The merits of printers' devices are twofold—many of them are very pretty, and all of them, when duly studied, are capable of throwing considerable light on the history of printing, more especially on the often important point of the order in which books were issued and the year, or even the month, to which an undated book belongs. The prettiness or beauty of some of the designs will be shown by our illustrations, nor is it difficult to explain how the devices throw light on the careers of their printers.
Always executed in the manner of wood-cuts, that is to say, in relief, some of them were cut with a knife in wood, others with a graver on very soft metal. The lines of the wood block break with use, the lines of the metal block bend, and by careful examination of any two prints a good guess can mostly be made as to which was the earlier. A palmary instance of this is a metal block which Richard Pynson began to use in 1496. Its lower border began to bend almost at once; by 1503 the bend was as much as an eighth of an inch, and year by year it increased, till in 1513 the border broke altogether. Needless to say, that every undated book in which this border appears can be dated almost as easily as if the year of publication were printed in it. When several examples by the same printer are brought together, a little observation, if carefully verified, will give a good clue to the date at which a device first came into use and when it was abandoned for another, and herein lie both the usefulness and the sport which may be obtained from the study of printers' devices. What the collector should aim at is to obtain the earliest book in which the mark is used, and to make notes of its subsequent history.
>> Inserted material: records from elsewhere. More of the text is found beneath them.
-- pv_equiv track=rewrite | github.com/InfostatusAu/ai-olympics-charmander | src/prospect_research/profile.py | _get_primary_contact_title
-- ===== SOURCE A (Python) =====
-- from typing import Dict, Any, Union
--
-- def _get_primary_contact_title(parsed_data: Dict[str, Any]) -> str:
--     """Get primary contact title."""
--     decision_makers = parsed_data.get("decision_makers", [])
--     if decision_makers:
--         for dm in decision_makers:
--             if 'ceo' in dm.get("title", "").lower():
--                 return dm.get("title", "N/A")
--         for dm in decision_makers:
--             if any(title in dm.get("title", "").lower() for title in ['cto', 'coo', 'vp']):
--                 return dm.get("title", "N/A")
--         return decision_makers[0].get("title", "N/A")
--     return "Leadership Role"
-- ===== SOURCE B (Python) =====
-- def _get_primary_contact_title(parsed_data):
--     """Get primary contact title: single priority-keyed pass instead of two scans."""
--     decision_makers = parsed_data.get("decision_makers", [])
--     if not decision_makers:
--         return "Leadership Role"
--     best_p, best_dm = 3, None
--     for dm in decision_makers:
--         t = dm.get("title", "").lower()
--         p = 0 if 'ceo' in t else (1 if any(k in t for k in ('cto', 'coo', 'vp')) else 2)
--         if p < best_p:
--             best_p, best_dm = p, dm
--             if p == 0:
--                 break
--     return best_dm.get("title", "N/A")
-- ===== Notes on version B (the rewrite author's own statement) =====
-- stated objective: alternative
-- what changed: Replaced A's two sequential keyword scans (first for 'ceo', then for 'cto'/'coo'/'vp') with a single pass that assigns each decision maker a priority (0 ceo, 1 cto/coo/vp, 2 other) and keeps the first minimal-priority one, breaking early on priority 0.
import Mathlib
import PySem

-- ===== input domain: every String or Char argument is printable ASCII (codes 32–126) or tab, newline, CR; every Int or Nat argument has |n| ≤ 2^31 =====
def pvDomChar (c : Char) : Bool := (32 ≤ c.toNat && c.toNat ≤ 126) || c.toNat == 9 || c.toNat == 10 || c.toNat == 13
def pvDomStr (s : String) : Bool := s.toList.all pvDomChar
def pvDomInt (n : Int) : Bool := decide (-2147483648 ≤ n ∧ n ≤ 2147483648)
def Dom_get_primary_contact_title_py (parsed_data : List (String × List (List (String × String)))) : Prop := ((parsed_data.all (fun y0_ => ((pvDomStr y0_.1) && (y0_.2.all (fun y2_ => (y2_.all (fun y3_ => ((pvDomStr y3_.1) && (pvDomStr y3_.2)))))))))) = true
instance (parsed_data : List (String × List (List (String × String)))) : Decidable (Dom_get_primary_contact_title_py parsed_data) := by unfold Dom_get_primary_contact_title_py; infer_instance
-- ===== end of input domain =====

-- B replaces A's two sequential keyword scans with a single priority-keyed selection pass (alternative decomposition, same cost).


-- ===== PORT A =====
-- dict.get(key, default) on an association list: first match, else the default (exact for Python dicts of distinct keys; shared by both ports)
def pvAssocGetD {α : Type} (d : List (String × α)) (k : String) (dflt : α) : α :=
  match d.find? (fun p => p.1 == k) with
  | some p => p.2
  | none => dflt

def get_primary_contact_title_py (parsed_data : List (String × List (List (String × String)))) : String :=
  let decision_makers := pvAssocGetD parsed_data "decision_makers" []
  match decision_makers with
  | [] => "Leadership Role"
  | first :: _ =>
    -- first scan: any 'ceo' title (for-loop with early return = find?)
    match decision_makers.find? (fun dm => PySem.Str.isIn "ceo" (PySem.Str.lower (pvAssocGetD dm "title" ""))) with
    | some dm => pvAssocGetD dm "title" "N/A"
    | none =>
      -- second scan: any 'cto'/'coo'/'vp' title
      match decision_makers.find? (fun dm => ["cto", "coo", "vp"].any (fun t => PySem.Str.isIn t (PySem.Str.lower (pvAssocGetD dm "title" "")))) with
      | some dm => pvAssocGetD dm "title" "N/A"
      | none => pvAssocGetD first "title" "N/A"

-- ===== PORT B =====
-- priority of a lowered title: 0 = 'ceo', 1 = 'cto'/'coo'/'vp', 2 = anything else
def pvPrio (t : String) : Nat :=
  if PySem.Str.isIn "ceo" t then 0
  else if ["cto", "coo", "vp"].any (fun k => PySem.Str.isIn k t) then 1 else 2

-- the single selection pass of Source B: track (best_p, best_dm), break early on priority 0
def pvBestLoop : List (List (String × String)) → Nat → List (String × String) → List (String × String)
  | [], _, best => best
  | dm :: rest, bestp, best =>
    let p := pvPrio (PySem.Str.lower (pvAssocGetD dm "title" ""))
    if p < bestp then
      if p = 0 then dm else pvBestLoop rest p dm
    else pvBestLoop rest bestp best

def get_primary_contact_title_py_alt (parsed_data : List (String × List (List (String × String)))) : String :=
  let decision_makers := pvAssocGetD parsed_data "decision_makers" []
  match decision_makers with
  | [] => "Leadership Role"
  | _ :: _ => pvAssocGetD (pvBestLoop decision_makers 3 []) "title" "N/A"

-- ===== PRECONDITION & SPEC =====
def Spec_get_primary_contact_title_py (parsed_data : List (String × List (List (String × String)))) (out : String) : Prop := out = get_primary_contact_title_py_alt parsed_data
instance (parsed_data : List (String × List (List (String × String)))) (out : String) : Decidable (Spec_get_primary_contact_title_py parsed_data out) := by unfold Spec_get_primary_contact_title_py; infer_instance

-- ===== CLAIM (what is proved, stated in full; the proofs are below) =====
def Claim_equal_get_primary_contact_title_py : Prop := ∀ (parsed_data : List (String × List (List (String × String)))), Dom_get_primary_contact_title_py parsed_data → Spec_get_primary_contact_title_py parsed_data (get_primary_contact_title_py parsed_data)

-- ===== LEMMAS AND PROOFS =====

-- dm's priority (lowered title)
def pvP (dm : List (String × String)) : Nat := pvPrio (PySem.Str.lower (pvAssocGetD dm "title" ""))

lemma pvP_cases (dm : List (String × String)) : pvP dm = 0 ∨ pvP dm = 1 ∨ pvP dm = 2 := by
  unfold pvP pvPrio; split_ifs <;> simp

lemma pvCeo_eq (dm : List (String × String)) :
    PySem.Str.isIn "ceo" (PySem.Str.lower (pvAssocGetD dm "title" "")) = (pvP dm == 0) := by
  unfold pvP pvPrio; split_ifs with h <;> simp_all

lemma pvKw_eq (dm : List (String × String)) (h : pvP dm ≠ 0) :
    (["cto", "coo", "vp"].any
      (fun t => PySem.Str.isIn t (PySem.Str.lower (pvAssocGetD dm "title" "")))) = (pvP dm == 1) := by
  unfold pvP pvPrio at *; split_ifs at * with h1 h2 <;> simp_all

lemma pvFind?_congr_mem {α : Type} (p q : α → Bool) (l : List α)
    (h : ∀ x ∈ l, p x = q x) : l.find? p = l.find? q := by
  induction l with
  | nil => rfl
  | cons a t ih =>
    simp only [List.find?_cons, h a (List.mem_cons_self)]
    cases q a
    · exact ih (fun x hx => h x (List.mem_cons_of_mem a hx))
    · rfl

lemma pvBestLoop_keep (dms : List (List (String × String))) (bestp : Nat)
    (best : List (String × String)) (h : ∀ d ∈ dms, ¬ pvP d < bestp) :
    pvBestLoop dms bestp best = best := by
  induction dms generalizing bestp best with
  | nil => rfl
  | cons dm rest ih =>
    have h1 := h dm (List.mem_cons_self)
    simp only [pvBestLoop]
    rw [show pvPrio (PySem.Str.lower (pvAssocGetD dm "title" "")) = pvP dm from rfl, if_neg h1]
    exact ih bestp best (fun d hd => h d (List.mem_cons_of_mem dm hd))

lemma pvBestLoop_zero (dms : List (List (String × String))) (bestp : Nat)
    (best d : List (String × String)) (hb : 0 < bestp)
    (h : dms.find? (fun dm => pvP dm == 0) = some d) :
    pvBestLoop dms bestp best = d := by
  induction dms generalizing bestp best with
  | nil => simp at h
  | cons dm rest ih =>
    simp only [pvBestLoop]
    rw [show pvPrio (PySem.Str.lower (pvAssocGetD dm "title" "")) = pvP dm from rfl]
    by_cases hdm : pvP dm = 0
    · rw [List.find?_cons_of_pos (by simp [hdm])] at h
      injection h with h; subst h
      rw [hdm, if_pos hb, if_pos rfl]
    · rw [List.find?_cons_of_neg (by simp [hdm])] at h
      by_cases hlt : pvP dm < bestp
      · rw [if_pos hlt, if_neg hdm]
        exact ih _ _ (Nat.pos_of_ne_zero hdm) h
      · rw [if_neg hlt]
        exact ih _ _ hb h

lemma pvBestLoop_one (dms : List (List (String × String))) (bestp : Nat)
    (best d : List (String × String)) (hb : 2 ≤ bestp)
    (h0 : dms.find? (fun dm => pvP dm == 0) = none)
    (h1 : dms.find? (fun dm => pvP dm == 1) = some d) :
    pvBestLoop dms bestp best = d := by
  induction dms generalizing bestp best with
  | nil => simp at h1
  | cons dm rest ih =>
    have hdm0 : pvP dm ≠ 0 := by
      intro hx
      rw [List.find?_cons_of_pos (by simp [hx])] at h0
      simp at h0
    rw [List.find?_cons_of_neg (by simp [hdm0])] at h0
    simp only [pvBestLoop]
    rw [show pvPrio (PySem.Str.lower (pvAssocGetD dm "title" "")) = pvP dm from rfl]
    by_cases hdm1 : pvP dm = 1
    · rw [List.find?_cons_of_pos (by simp [hdm1])] at h1
      injection h1 with h1; subst h1
      rw [hdm1, if_pos (by omega), if_neg (by omega)]
      apply pvBestLoop_keep
      intro e he
      have : pvP e ≠ 0 := by
        intro hx
        rw [List.find?_eq_none] at h0
        exact (h0 e he) (by simp [hx])
      omega
    · rw [List.find?_cons_of_neg (by simp [hdm1])] at h1
      have hdm2 : pvP dm = 2 := by rcases pvP_cases dm with h | h | h <;> simp_all
      rw [hdm2]
      by_cases hlt : (2 : Nat) < bestp
      · rw [if_pos hlt, if_neg (by omega)]
        exact ih _ _ (by omega) h0 h1
      · rw [if_neg hlt]
        exact ih _ _ hb h0 h1

lemma pvBestLoop_default (dm : List (String × String)) (rest : List (List (String × String)))
    (best : List (String × String))
    (h0 : (dm :: rest).find? (fun dm => pvP dm == 0) = none)
    (h1 : (dm :: rest).find? (fun dm => pvP dm == 1) = none) :
    pvBestLoop (dm :: rest) 3 best = dm := by
  rw [List.find?_eq_none] at h0 h1
  have hdm2 : pvP dm = 2 := by
    rcases pvP_cases dm with h | h | h
    · exact absurd (by simp [h]) (h0 dm List.mem_cons_self)
    · exact absurd (by simp [h]) (h1 dm List.mem_cons_self)
    · exact h
  simp only [pvBestLoop]
  rw [show pvPrio (PySem.Str.lower (pvAssocGetD dm "title" "")) = pvP dm from rfl]
  rw [hdm2, if_pos (by omega), if_neg (by omega)]
  apply pvBestLoop_keep
  intro e he
  have he0 : pvP e ≠ 0 := fun hx => (h0 e (List.mem_cons_of_mem dm he)) (by simp [hx])
  have he1 : pvP e ≠ 1 := fun hx => (h1 e (List.mem_cons_of_mem dm he)) (by simp [hx])
  omega

-- ===== VERDICT (by name: the statement is the Claim_ definition above) =====
theorem get_primary_contact_title_py_spec : Claim_equal_get_primary_contact_title_py := by
  intro pd _
  unfold Spec_get_primary_contact_title_py
  unfold get_primary_contact_title_py get_primary_contact_title_py_alt
  cases hdms : pvAssocGetD pd "decision_makers" ([] : List (List (String × String))) with
  | nil => rfl
  | cons first rest =>
    dsimp only
    have hceo : (fun dm => PySem.Str.isIn "ceo" (PySem.Str.lower (pvAssocGetD dm "title" "")))
        = (fun dm : List (String × String) => pvP dm == 0) := funext fun dm => pvCeo_eq dm
    rw [hceo]
    cases h0 : (first :: rest).find? (fun dm => pvP dm == 0) with
    | some d => rw [pvBestLoop_zero _ 3 [] d (by omega) h0]
    | none =>
      have hkw : (first :: rest).find?
            (fun dm => ["cto", "coo", "vp"].any
              (fun t => PySem.Str.isIn t (PySem.Str.lower (pvAssocGetD dm "title" ""))))
          = (first :: rest).find? (fun dm : List (String × String) => pvP dm == 1) := by
        apply pvFind?_congr_mem
        intro dm hmem
        have hdm0 : pvP dm ≠ 0 := by
          intro hx
          rw [List.find?_eq_none] at h0
          exact (h0 dm hmem) (by simp [hx])
        exact pvKw_eq dm hdm0
      rw [hkw]
      cases h1 : (first :: rest).find? (fun dm => pvP dm == 1) with
      | some d => rw [pvBestLoop_one _ 3 [] d (by omega) h0 h1]
      | none => rw [pvBestLoop_default first rest [] h0 h1]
Perhaps from the fact that the Anchor and Dolphin which Aldus adopted as his device were counterfeited with evil intent, it has sometimes been said that the devices were used as trade marks to protect the copyright of the books in which they occur. Copyright as such did not exist in the fifteenth and sixteenth centuries, and books could only be protected by their printer obtaining a special 'privilege' either for an individual book or for books of a particular kind. With this the devices had nothing to do, and although a pleasing design often begat a whole progeny of similar ones, this copying, when it was not merely lazy, was probably complimentary rather than competitive. We must take it that the devices were purely ornamental, aiming, no doubt, at the glorification of the printers who used them, but not possessing any commercial significance. Hence, perhaps, the variety we find in them. They may be simply personal, containing only the printer's private arms or in some few cases his portrait. They may join his initials or some motto of his choice to the arms of the city in which he worked, or to some more or less graceful scroll work. They may reproduce the sign of his shop or the figure of his patron saint; or lastly, a kind much in vogue in the sixteenth century, they may be allegorical. As we should expect, there is a fairly steady movement from simplicity to ornateness. The earliest device (the first of our illustrations), that used by Fust and Schöffer at the end of the Latin Bible they printed at Mainz in 1462, consists only of two shields slung from a branch. That of Arnold ther Hoernen, of Cologne (about 1470), is in the same style, but even more modest. A few years later, Günther Zainer, of Augsburg, showed greater ambition in his mark, which represents a wild man holding a shield, on which is a crowned lion rampant. But though Schöffer, ther Hoernen, and Zainer thus led the way, their example was very little followed in Germany during the fifteenth century, and it is in other countries and in the books of native printers rather than of the German teachers of the craft that the development of the ornamental device must be looked for.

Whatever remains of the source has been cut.